** Opening Entries provided block **

-- pv_equiv track=rewrite | github.com/otackiosh/Trab-Comunicacao-de-dados | emissor.py | binToAmi
-- ===== SOURCE A (Python) =====
-- def binToAmi(msgBin):
--     ami = []
--     count = 0
--     for x in range(len(msgBin)):
--         count = count%(-4)
--         if(msgBin[x] == '1'):
--             ami.append(int(msgBin[x]) + count)
--             count -= 2
--         else:
--             ami.append(0)
--     return ami
-- ===== SOURCE B (Python) =====
-- def binToAmi(msgBin):
--     ones = [i for i, c in enumerate(msgBin) if c == '1']
--     res = [0] * len(msgBin)
--     for rank, i in enumerate(ones):
--         res[i] = 1 if rank % 2 == 0 else -1
--     return res
-- ===== Notes on version B (the rewrite author's own statement) =====
-- stated objective: alternative
-- what changed: A's single pass with a running signed count (count%(-4)) is replaced by an index-then-fill decomposition: collect the positions of '1' bits, allocate a zero-filled result, then set each such position to +1/-1 by the parity of its rank.
import Mathlib
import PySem

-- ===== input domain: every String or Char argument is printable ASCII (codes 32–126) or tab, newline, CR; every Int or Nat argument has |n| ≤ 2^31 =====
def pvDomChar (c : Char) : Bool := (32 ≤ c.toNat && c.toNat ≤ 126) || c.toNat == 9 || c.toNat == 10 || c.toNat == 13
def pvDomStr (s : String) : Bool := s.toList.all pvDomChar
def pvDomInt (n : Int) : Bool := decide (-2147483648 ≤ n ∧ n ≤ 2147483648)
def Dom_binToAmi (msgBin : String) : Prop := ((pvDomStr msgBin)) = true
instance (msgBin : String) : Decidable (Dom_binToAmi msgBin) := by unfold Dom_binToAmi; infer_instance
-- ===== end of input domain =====

-- B replaces A's single pass with running signed state by an index-then-fill decomposition
-- (collect positions of '1', fill a zero list by rank parity); objective: alternative, same cost.

-- ===== PORT A =====
-- A's loop over range(len(msgBin)) reading msgBin[x] in order, with the appended list and
-- the running count as state (count%(-4) via PySem.Int.mod; int('1') via PySem.Int.ofStr?).
def aLoop : List Char → List Int → Int → List Int
  | [], ami, _ => ami
  | c :: cs, ami, count =>
      let count := PySem.Int.mod count (-4)
      if c = '1' then
        aLoop cs (ami ++ [(PySem.Int.ofStr? (String.mk [c])).getD 0 + count]) (count - 2)
      else
        aLoop cs (ami ++ [0]) count

def binToAmi (msgBin : String) : List Int :=
  aLoop msgBin.toList [] 0

-- ===== PORT B =====
-- ones = [i for i, c in enumerate(msgBin) if c == '1']
-- res = [0]*len; for rank, i in enumerate(ones): res[i] = 1 if rank % 2 == 0 else -1
def bFill : List Int → List (Int × Int) → List Int
  | res, [] => res
  | res, (rank, i) :: rest =>
      bFill (res.set i.toNat (if PySem.Int.mod rank 2 = 0 then 1 else -1)) rest

def binToAmi_alt (msgBin : String) : List Int :=
  let l := msgBin.toList
  let ones := (PySem.List.enumerate l).filterMap (fun p => if p.2 = '1' then some p.1 else none)
  bFill (List.replicate l.length 0) (PySem.List.enumerate ones)

-- ===== PRECONDITION & SPEC =====
def Spec_binToAmi (msgBin : String) (out : List Int) : Prop := out = binToAmi_alt msgBin
instance (msgBin : String) (out : List Int) : Decidable (Spec_binToAmi msgBin out) := by unfold Spec_binToAmi; infer_instance

-- ===== CLAIM (what is proved, stated in full; the proofs are below) =====
def Claim_equal_binToAmi : Prop := ∀ (msgBin : String), Dom_binToAmi msgBin → Spec_binToAmi msgBin (binToAmi msgBin)

-- ===== LEMMAS AND PROOFS =====

-- Reference function: AMI of l where k ones have already been emitted.
def amiRef : List Char → Nat → List Int
  | [], _ => []
  | c :: cs, k =>
      if c = '1' then (if k % 2 = 0 then 1 else -1) :: amiRef cs (k + 1)
      else 0 :: amiRef cs k

lemma aLoop_eq_ref (l : List Char) : ∀ (ami : List Int) (c : Int) (k : Nat),
    PySem.Int.mod c (-4) = (if k % 2 = 0 then 0 else -2) →
    aLoop l ami c = ami ++ amiRef l k := by
  induction l with
  | nil => intro ami c k _; simp [aLoop, amiRef]
  | cons x xs ih =>
    intro ami c k hc
    by_cases hx : x = '1'
    · subst hx
      have hone : (PySem.Int.ofStr? (String.mk ['1'])).getD 0 = 1 := by decide
      simp only [aLoop, amiRef, hc, hone]
      by_cases hk : k % 2 = 0
      · rw [if_pos hk, if_pos hk,
          ih _ _ (k + 1) (by rw [if_neg (by omega)]; decide)]
        simp
      · rw [if_neg hk, if_neg hk,
          ih _ _ (k + 1) (by rw [if_pos (by omega)]; decide)]
        simp only [List.append_assoc, List.singleton_append]
        norm_num
    · simp only [aLoop, amiRef, if_neg hx, hc]
      rw [ih _ _ k (by split <;> decide)]
      simp

-- positions of '1' in l (as Ints, like enumerate yields), offset by start s
def onesIdx (l : List Char) (s : Int) : List Int :=
  (PySem.List.enumerate l s).filterMap (fun p => if p.2 = '1' then some p.1 else none)

lemma onesIdx_cons (c : Char) (cs : List Char) (s : Int) :
    onesIdx (c :: cs) s = (if c = '1' then [s] else []) ++ onesIdx cs (s + 1) := by
  by_cases h : c = '1' <;> simp [onesIdx, PySem.List.enumerate_cons, h]

-- shifting every target index by one acts as consing past the head
lemma bFill_shift (ps : List (Int × Int)) : ∀ (x : Int) (res : List Int),
    (∀ p ∈ ps, 0 ≤ p.2) →
    bFill (x :: res) (ps.map (fun p => (p.1, p.2 + 1))) = x :: bFill res ps := by
  induction ps with
  | nil => intro x res _; simp [bFill]
  | cons p ps ih =>
    intro x res hpos
    obtain ⟨rank, i⟩ := p
    have hi : 0 ≤ i := hpos (rank, i) (List.mem_cons_self ..)
    have hset : ∀ v : Int, (x :: res).set (i + 1).toNat v = x :: res.set i.toNat v := by
      intro v
      have h1 : (i + 1).toNat = i.toNat + 1 := by omega
      rw [h1]; rfl
    simp only [List.map_cons, bFill, hset]
    exact ih x _ (fun q hq => hpos q (List.mem_cons_of_mem _ hq))

lemma onesIdx_nonneg (l : List Char) : ∀ (s : Int), 0 ≤ s → ∀ i ∈ onesIdx l s, 0 ≤ i := by
  induction l with
  | nil => intro s _ i hi; simp [onesIdx] at hi
  | cons c cs ih =>
    intro s hs i hi
    rw [onesIdx_cons] at hi
    rcases List.mem_append.mp hi with h | h
    · by_cases hc : c = '1'
      · simp [hc] at h; omega
      · simp [hc] at h
    · exact ih (s + 1) (by omega) i h

-- enumerate after a map on the elements
lemma enumerate_map (f : Int → Int) (l : List Int) : ∀ (s : Int),
    PySem.List.enumerate (l.map f) s
      = (PySem.List.enumerate l s).map (fun p => (p.1, f p.2)) := by
  induction l with
  | nil => intro s; simp [PySem.List.enumerate_nil]
  | cons x xs ih => intro s; simp [PySem.List.enumerate_cons, ih]

lemma onesIdx_shift (l : List Char) : ∀ (s : Int),
    onesIdx l (s + 1) = (onesIdx l s).map (fun i => i + 1) := by
  induction l with
  | nil => intro s; simp [onesIdx]
  | cons c cs ih =>
    intro s
    rw [onesIdx_cons, onesIdx_cons, ih (s + 1)]
    by_cases h : c = '1' <;> simp [h]

lemma mod_two_ite (k : Nat) :
    (if PySem.Int.mod (k : Int) 2 = 0 then (1 : Int) else -1)
      = (if k % 2 = 0 then 1 else -1) := by
  rw [show (2 : Int) = ((2 : Nat) : Int) from rfl, PySem.Int.mod_natCast k 2]
  by_cases h : k % 2 = 0 <;> simp [h]
  omega

lemma snd_mem_of_mem_enumerate {α : Type} {l : List α} : ∀ {s : Int} {p : Int × α},
    p ∈ PySem.List.enumerate l s → p.2 ∈ l := by
  induction l with
  | nil => intro s p hp; simp [PySem.List.enumerate_nil] at hp
  | cons x xs ih =>
    intro s p hp
    rw [PySem.List.enumerate_cons] at hp
    rcases List.mem_cons.mp hp with h | h
    · subst h; simp
    · exact List.mem_cons_of_mem _ (ih h)

lemma bFill_eq_ref (l : List Char) : ∀ (k : Nat),
    bFill (List.replicate l.length 0) (PySem.List.enumerate (onesIdx l 0) (k : Int))
      = amiRef l k := by
  induction l with
  | nil => intro k; simp [onesIdx, bFill, amiRef, PySem.List.enumerate_nil]
  | cons c cs ih =>
    intro k
    have hshift : onesIdx cs 1 = (onesIdx cs 0).map (fun i => i + 1) := by
      have := onesIdx_shift cs 0; simpa using this
    by_cases h : c = '1'
    · rw [onesIdx_cons, if_pos h]
      simp only [List.singleton_append, PySem.List.enumerate_cons]
      have h0 : ((0 : Int) + 1) = (1 : Int) := by norm_num
      rw [show (0:Int) + 1 = 1 from rfl] at *
      rw [hshift, enumerate_map]
      simp only [List.length_cons, List.replicate_succ, bFill]
      have hcast : ((k : Int) + 1) = ((k + 1 : Nat) : Int) := by push_cast; ring
      rw [show ((0:Int)).toNat = 0 from rfl]
      rw [List.set_cons_zero, mod_two_ite k, hcast,
        bFill_shift _ _ _ (fun p hp =>
          onesIdx_nonneg cs 0 le_rfl _ (snd_mem_of_mem_enumerate hp)),
        ih (k + 1)]
      simp [amiRef, h]
    · rw [onesIdx_cons, if_neg h]
      simp only [List.nil_append]
      rw [show (0 : Int) + 1 = 1 from rfl, hshift, enumerate_map]
      simp only [List.length_cons, List.replicate_succ]
      rw [bFill_shift _ _ _ (fun p hp =>
          onesIdx_nonneg cs 0 le_rfl _ (snd_mem_of_mem_enumerate hp)),
        ih k]
      simp [amiRef, h]

-- ===== VERDICT (by name: the statement is the Claim_ definition above) =====
theorem binToAmi_spec : Claim_equal_binToAmi := by
  intro msgBin _
  unfold Spec_binToAmi binToAmi binToAmi_alt
  rw [aLoop_eq_ref msgBin.toList [] 0 0 (by decide)]
  have := bFill_eq_ref msgBin.toList 0
  simpa [onesIdx] using this.symm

** Closing Entries provided block **

§ Work to complete
Repeat the entries above exactly, from the first line through the line containing "def pvDomStr (s".

§ Task result
-- pv_equiv track=rewrite | github.com/otackiosh/Trab-Comunicacao-de-dados | emissor.py | binToAmi
-- ===== SOURCE A (Python) =====
-- def binToAmi(msgBin):
--     ami = []
--     count = 0
--     for x in range(len(msgBin)):
--         count = count%(-4)
--         if(msgBin[x] == '1'):
--             ami.append(int(msgBin[x]) + count)
--             count -= 2
--         else:
--             ami.append(0)
--     return ami
-- ===== SOURCE B (Python) =====
-- def binToAmi(msgBin):
--     ones = [i for i, c in enumerate(msgBin) if c == '1']
--     res = [0] * len(msgBin)
--     for rank, i in enumerate(ones):
--         res[i] = 1 if rank % 2 == 0 else -1
--     return res
-- ===== Notes on version B (the rewrite author's own statement) =====
-- stated objective: alternative
-- what changed: A's single pass with a running signed count (count%(-4)) is replaced by an index-then-fill decomposition: collect the positions of '1' bits, allocate a zero-filled result, then set each such position to +1/-1 by the parity of its rank.
import Mathlib
import PySem

-- ===== input domain: every String or Char argument is printable ASCII (codes 32–126) or tab, newline, CR; every Int or Nat argument has |n| ≤ 2^31 =====
def pvDomChar (c : Char) : Bool := (32 ≤ c.toNat && c.toNat ≤ 126) || c.toNat == 9 || c.toNat == 10 || c.toNat == 13
def pvDomStr (s : String) : Bool := s.toList.all pvDomChar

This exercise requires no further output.